Using AWS Lambda with Amazon S3 batch operations - AWS Lambda

Using AWS Lambda with Amazon S3 batch operations

You can use Amazon S3 batch operations to invoke a Lambda function on a large set of Amazon S3 objects. Amazon S3 tracks the progress of batch operations, sends notifications, and stores a completion report that shows the status of each action.

To run a batch operation, you create an Amazon S3 batch operations job. When you create the job, you provide a manifest (the list of objects) and configure the action to perform on those objects.

When the batch job starts, Amazon S3 invokes the Lambda function synchronously for each object in the manifest. The event parameter includes the names of the bucket and the object.

The following example shows the event that Amazon S3 sends to the Lambda function for an object that is named customerImage1.jpg in the awsexamplebucket bucket.

Example Amazon S3 batch request event

{ "invocationSchemaVersion": "1.0", "invocationId": "YXNkbGZqYWRmaiBhc2RmdW9hZHNmZGpmaGFzbGtkaGZza2RmaAo", "job": { "id": "f3cc4f60-61f6-4a2b-8a21-d07600c373ce" }, "tasks": [ { "taskId": "dGFza2lkZ29lc2hlcmUK", "s3Key": "customerImage1.jpg", "s3VersionId": "1", "s3BucketArn": "arn:aws:s3:us-east-1:0123456788:awsexamplebucket" } ] }

Your Lambda function must return a JSON object with the fields as shown in the following example. You can copy the invocationId and taskId from the event parameter. You can return a string in the resultString. Amazon S3 saves the resultString values in the completion report.

Example Amazon S3 batch request response

{ "invocationSchemaVersion": "1.0", "treatMissingKeysAs" : "PermanentFailure", "invocationId" : "YXNkbGZqYWRmaiBhc2RmdW9hZHNmZGpmaGFzbGtkaGZza2RmaAo", "results": [ { "taskId": "dGFza2lkZ29lc2hlcmUK", "resultCode": "Succeeded", "resultString": "["Alice", "Bob"]" } ] }

Invoking Lambda functions from Amazon S3 batch operations

You can invoke the Lambda function with an unqualified or qualified function ARN. If you want to use the same function version for the entire batch job, configure a specific function version in the FunctionARN parameter when you create your job. If you configure an alias or the $LATEST qualifier, the batch job immediately starts calling the new version of the function if the alias or $LATEST is updated during the job execution.
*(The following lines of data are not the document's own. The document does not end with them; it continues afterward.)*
-- pv_equiv track=rewrite | github.com/sskhan67/GPGPU-Programming- | QODE/qode/many_body/hierarchical_fluctuations/translationally_transformed/amplitude_equations/latex_syntax.py | get_excitation_string
-- ===== SOURCE A (Python) =====
-- def get_one_excitation_string(orbitals, spacing):
-- 	upper_indices  =  '{}({})'.format( orbitals[0],   spacing[0]    )
-- 	lower_indices  =  '{}({})'.format( orbitals[1],   spacing[1]    )
-- 	string = 't^{{{}}}_{{{}}}'.format( upper_indices, lower_indices )
-- 	return(string)
--
-- def get_two_excitation_string(orbitals, spacing):
-- 	up_rgt  = '{}({})'.format( orbitals[0], spacing[0] )
-- 	up_lft  = '{}({})'.format( orbitals[1], spacing[1] )
-- 	low_rgt = '{}({})'.format( orbitals[2], spacing[2] )
-- 	low_lft = '{}({})'.format( orbitals[3], spacing[3] )
-- 	string  = 't^{{{}{}}}_{{{}{}}}'.format( up_rgt, up_lft, low_rgt, low_lft )
-- 	return(string)
--
-- def get_excitation_string(operators):
-- 	n_operators = int( len(operators)/2 )
-- 	string = ''
-- 	for i in range(n_operators):
-- 		excitation_level = int( len(operators[2*i])/2 )
-- 		if excitation_level == 1:
-- 			orbitals = operators[2*i]
-- 			spacing  = operators[2*i+1]
-- 			string  += get_one_excitation_string( orbitals, spacing )
-- 		if excitation_level == 2:
-- 			orbitals = operators[2*i]
-- 			spacing  = operators[2*i+1]
-- 			string  += get_two_excitation_string( orbitals, spacing )
-- 	return(string)
-- ===== SOURCE B (Python) =====
-- def _piece(orbitals, spacing):
--     level = len(orbitals) // 2
--     if level not in (1, 2):
--         return ''
--     terms = ['{}({})'.format(o, s) for o, s in zip(orbitals, spacing)]
--     upper = ''.join(terms[:level])
--     lower = ''.join(terms[level:2 * level])
--     return 't^{{{}}}_{{{}}}'.format(upper, lower)
--
-- def get_excitation_string(operators):
--     it = iter(operators)
--     return ''.join(_piece(orbitals, spacing) for orbitals, spacing in zip(it, it))
-- ===== Notes on version B (the rewrite author's own statement) =====
-- stated objective: idiomatic
-- what changed: Replaces the index-arithmetic loop over range(len//2) with two fixed-arity unrolled helpers by idiomatic zip(it, it) consecutive pairing and one parametric piece builder that zips orbitals with spacings and slices the formatted terms by level, joined at the end.
-- outside the precondition, e.g. on get_excitation_string([['a', 'b'], ['1']]): A raises IndexError, B returns 't^{a(1)}_{}'
import Mathlib
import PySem

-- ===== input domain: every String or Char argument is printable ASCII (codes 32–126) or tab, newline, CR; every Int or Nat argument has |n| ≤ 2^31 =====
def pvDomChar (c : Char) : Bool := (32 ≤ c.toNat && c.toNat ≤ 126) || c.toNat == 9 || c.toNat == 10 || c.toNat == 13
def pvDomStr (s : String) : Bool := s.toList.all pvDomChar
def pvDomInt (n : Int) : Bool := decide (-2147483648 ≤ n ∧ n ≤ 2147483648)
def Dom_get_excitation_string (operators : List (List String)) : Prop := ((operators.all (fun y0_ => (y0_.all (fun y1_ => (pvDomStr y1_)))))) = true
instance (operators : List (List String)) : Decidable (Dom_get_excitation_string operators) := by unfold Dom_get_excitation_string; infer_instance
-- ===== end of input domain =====

-- B replaces A's index loop and two unrolled helpers by consecutive pairing (zip(it, it))
-- with one parametric piece builder, joined at the end (objective: idiomatic); same output.


-- ===== PORT A =====
-- Out-of-range indexing (Python IndexError) is excluded by Pre_; the getD defaults
-- below never fire on inputs satisfying Pre_get_excitation_string.
def get_one_excitation_string (orbitals spacing : List String) : String :=
  let upper_indices := orbitals.getD 0 "" ++ "(" ++ spacing.getD 0 "" ++ ")"
  let lower_indices := orbitals.getD 1 "" ++ "(" ++ spacing.getD 1 "" ++ ")"
  "t^{" ++ upper_indices ++ "}_{" ++ lower_indices ++ "}"

def get_two_excitation_string (orbitals spacing : List String) : String :=
  let up_rgt := orbitals.getD 0 "" ++ "(" ++ spacing.getD 0 "" ++ ")"
  let up_lft := orbitals.getD 1 "" ++ "(" ++ spacing.getD 1 "" ++ ")"
  let low_rgt := orbitals.getD 2 "" ++ "(" ++ spacing.getD 2 "" ++ ")"
  let low_lft := orbitals.getD 3 "" ++ "(" ++ spacing.getD 3 "" ++ ")"
  "t^{" ++ up_rgt ++ up_lft ++ "}_{" ++ low_rgt ++ low_lft ++ "}"

-- A's loop body, named so the proofs can speak about it (same code as the Python loop body).
def pvStepA (operators : List (List String)) (string : String) (i : Nat) : String :=
  let excitation_level := (operators.getD (2*i) []).length / 2
  let string := if excitation_level = 1 then
      string ++ get_one_excitation_string (operators.getD (2*i) []) (operators.getD (2*i+1) [])
    else string
  if excitation_level = 2 then
    string ++ get_two_excitation_string (operators.getD (2*i) []) (operators.getD (2*i+1) [])
  else string

def get_excitation_string (operators : List (List String)) : String :=
  (List.range (operators.length / 2)).foldl (pvStepA operators) ""

-- ===== PORT B =====
def pvPiece (orbitals spacing : List String) : String :=
  let level := orbitals.length / 2
  if level = 1 ∨ level = 2 then
    let terms := (orbitals.zip spacing).map (fun t => t.1 ++ "(" ++ t.2 ++ ")")
    "t^{" ++ String.join (terms.take level) ++ "}_{" ++
      String.join ((terms.drop level).take level) ++ "}"
  else ""

-- zip(it, it): consecutive pairing, truncating an odd trailing element
def pvPairs : List (List String) → List (List String × List String)
  | orbitals :: spacing :: rest => (orbitals, spacing) :: pvPairs rest
  | _ => []

def get_excitation_string_alt (operators : List (List String)) : String :=
  String.join ((pvPairs operators).map (fun p => pvPiece p.1 p.2))

-- ===== PRECONDITION & SPEC =====
-- Pre_ excludes exactly the inputs on which A raises IndexError: a pair whose
-- orbital list has excitation level 1 or 2 but whose spacing list is shorter than
-- 2*level.
def Pre_get_excitation_string (operators : List (List String)) : Prop :=
  ∀ i < operators.length / 2,
    ((operators.getD (2*i) []).length / 2 = 1 ∨ (operators.getD (2*i) []).length / 2 = 2) →
      2 * ((operators.getD (2*i) []).length / 2) ≤ (operators.getD (2*i+1) []).length
instance (operators : List (List String)) : Decidable (Pre_get_excitation_string operators) := by
  unfold Pre_get_excitation_string; infer_instance

def pvWitness_get_excitation_string : List (List String) :=
  [["a", "b"], ["1", "2"], ["p", "q", "r", "s"], ["5", "6", "7", "8"]]

def Spec_get_excitation_string (operators : List (List String)) (out : String) : Prop := out = get_excitation_string_alt operators
instance (operators : List (List String)) (out : String) : Decidable (Spec_get_excitation_string operators out) := by unfold Spec_get_excitation_string; infer_instance

-- ===== CLAIM (what is proved, stated in full; the proofs are below) =====
def Claim_equal_get_excitation_string : Prop := ∀ (operators : List (List String)), Dom_get_excitation_string operators → Pre_get_excitation_string operators → Spec_get_excitation_string operators (get_excitation_string operators)

-- ===== LEMMAS AND PROOFS =====

-- A's step appends its contribution on the right of the accumulator.
theorem pvStepA_acc (operators : List (List String)) (s : String) (i : Nat) :
    pvStepA operators s i = s ++ pvStepA operators "" i := by
  unfold pvStepA
  dsimp only
  split_ifs <;> simp [String.append_assoc]

-- hence the fold distributes over the initial accumulator
theorem pvFold_acc (operators : List (List String)) (l : List Nat) (s : String) :
    l.foldl (pvStepA operators) s = s ++ l.foldl (pvStepA operators) "" := by
  induction l generalizing s with
  | nil => simp
  | cons a l ih =>
    simp only [List.foldl_cons]
    rw [ih (pvStepA operators s a), pvStepA_acc, ih (pvStepA operators "" a),
      String.append_assoc]

theorem pvStepA_shift (a b : List String) (rest : List (List String)) (s : String) (i : Nat) :
    pvStepA (a :: b :: rest) s (i + 1) = pvStepA rest s i := by
  unfold pvStepA
  have h2 : 2 * (i + 1) = 2 * i + 1 + 1 := by ring
  simp [h2]

theorem pvA_cons (a b : List String) (rest : List (List String)) :
    get_excitation_string (a :: b :: rest) =
      pvStepA (a :: b :: rest) "" 0 ++ get_excitation_string rest := by
  unfold get_excitation_string
  have hlen : (a :: b :: rest).length / 2 = rest.length / 2 + 1 := by
    simp; omega
  rw [hlen, List.range_succ_eq_map, List.foldl_cons, List.foldl_map]
  have hfun : (fun (s : String) (i : Nat) => pvStepA (a :: b :: rest) s (Nat.succ i)) =
      pvStepA rest := by
    funext s i
    exact pvStepA_shift a b rest s i
  rw [hfun, pvFold_acc]

-- the contribution of one admissible pair is B's piece
theorem pvPair_eq (a b : List String)
    (hp : (a.length / 2 = 1 ∨ a.length / 2 = 2) → 2 * (a.length / 2) ≤ b.length) :
    pvStepA (a :: b :: rest) "" 0 = pvPiece a b := by
  unfold pvStepA pvPiece
  simp only [Nat.mul_zero, List.getD_cons_zero, Nat.zero_add, List.getD_cons_succ]
  by_cases h1 : a.length / 2 = 1
  · have hb : 2 ≤ b.length := by have := hp (Or.inl h1); omega
    have ha : 2 ≤ a.length := by omega
    match a, ha with
    | o0 :: o1 :: t, _ =>
      match b, hb with
      | s0 :: s1 :: u, _ =>
        simp only [h1] at *
        simp [get_one_excitation_string, String.join, String.append_assoc]
  · by_cases h2 : a.length / 2 = 2
    · have hb : 4 ≤ b.length := by have := hp (Or.inr h2); omega
      have ha : 4 ≤ a.length := by omega
      match a, ha with
      | o0 :: o1 :: o2 :: o3 :: t, _ =>
        match b, hb with
        | s0 :: s1 :: s2 :: s3 :: u, _ =>
          simp only [h2] at *
          simp [get_two_excitation_string, String.join, String.append_assoc]
    · simp [h1, h2]

theorem pvPre_tail (a b : List String) (rest : List (List String))
    (h : Pre_get_excitation_string (a :: b :: rest)) : Pre_get_excitation_string rest := by
  intro i hi
  have h2 : 2 * (i + 1) = 2 * i + 1 + 1 := by ring
  have := h (i + 1) (by simp; omega)
  simpa [h2] using this

theorem pvFoldStr (l : List String) (s : String) :
    l.foldl (· ++ ·) s = s ++ l.foldl (· ++ ·) "" := by
  induction l generalizing s with
  | nil => simp
  | cons a l ih =>
    rw [List.foldl_cons, List.foldl_cons, ih (s ++ a), ih ("" ++ a)]
    simp [String.append_assoc]

theorem pvJoin_cons (s : String) (l : List String) :
    String.join (s :: l) = s ++ String.join l := by
  simp only [String.join, List.foldl_cons]
  rw [pvFoldStr]
  simp

theorem pvMain : ∀ (operators : List (List String)),
    Pre_get_excitation_string operators →
      get_excitation_string operators = get_excitation_string_alt operators := by
  intro ops
  induction ops using pvPairs.induct with
  | case1 a b rest ih =>
    intro hpre
    rw [pvA_cons, ih (pvPre_tail a b rest hpre)]
    unfold get_excitation_string_alt
    rw [pvPairs, List.map_cons, pvJoin_cons]
    congr 1
    apply pvPair_eq
    have := hpre 0 (by simp)
    simpa using this
  | case2 ops hshape =>
    intro _
    rcases ops with _ | ⟨a, _ | ⟨b, rest⟩⟩
    · rfl
    · simp [get_excitation_string, get_excitation_string_alt, pvPairs, String.join]
    · exact (hshape a b rest rfl).elim

-- ===== VERDICT (by name: the statement is the Claim_ definition above) =====
theorem get_excitation_string_spec : Claim_equal_get_excitation_string := by
  intro ops _ hpre
  exact pvMain ops hpre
Note that you can't reuse an existing Amazon S3 event-based function for batch operations. This is because the Amazon S3 batch operation passes a different event parameter to the Lambda function and expects a return message with a specific JSON structure.

In the resource-based policy that you create for the Amazon S3 batch job, ensure that you set permission for the job to invoke your Lambda function.

In the execution role for the function, set a trust policy for Amazon S3 to assume the role when it executes your function.

If your function uses the AWS SDK to manage Amazon S3 resources, you need to add Amazon S3 permissions in the execution role.

When the job executes, Amazon S3 starts multiple function instances to process the Amazon S3 objects in parallel, up to the concurrency limit of the function. Amazon S3 limits the initial ramp-up of instances to avoid excess cost for smaller jobs.

If the Lambda function returns a TemporaryFailure response code, Amazon S3 retries the operation.

For more information about Amazon S3 batch operations, see Performing batch operations in the Amazon S3 Developer Guide.

For an example of how to use a Lambda function in Amazon S3 batch operations, see Invoking a Lambda function from Amazon S3 batch operations in the Amazon S3 Developer Guide.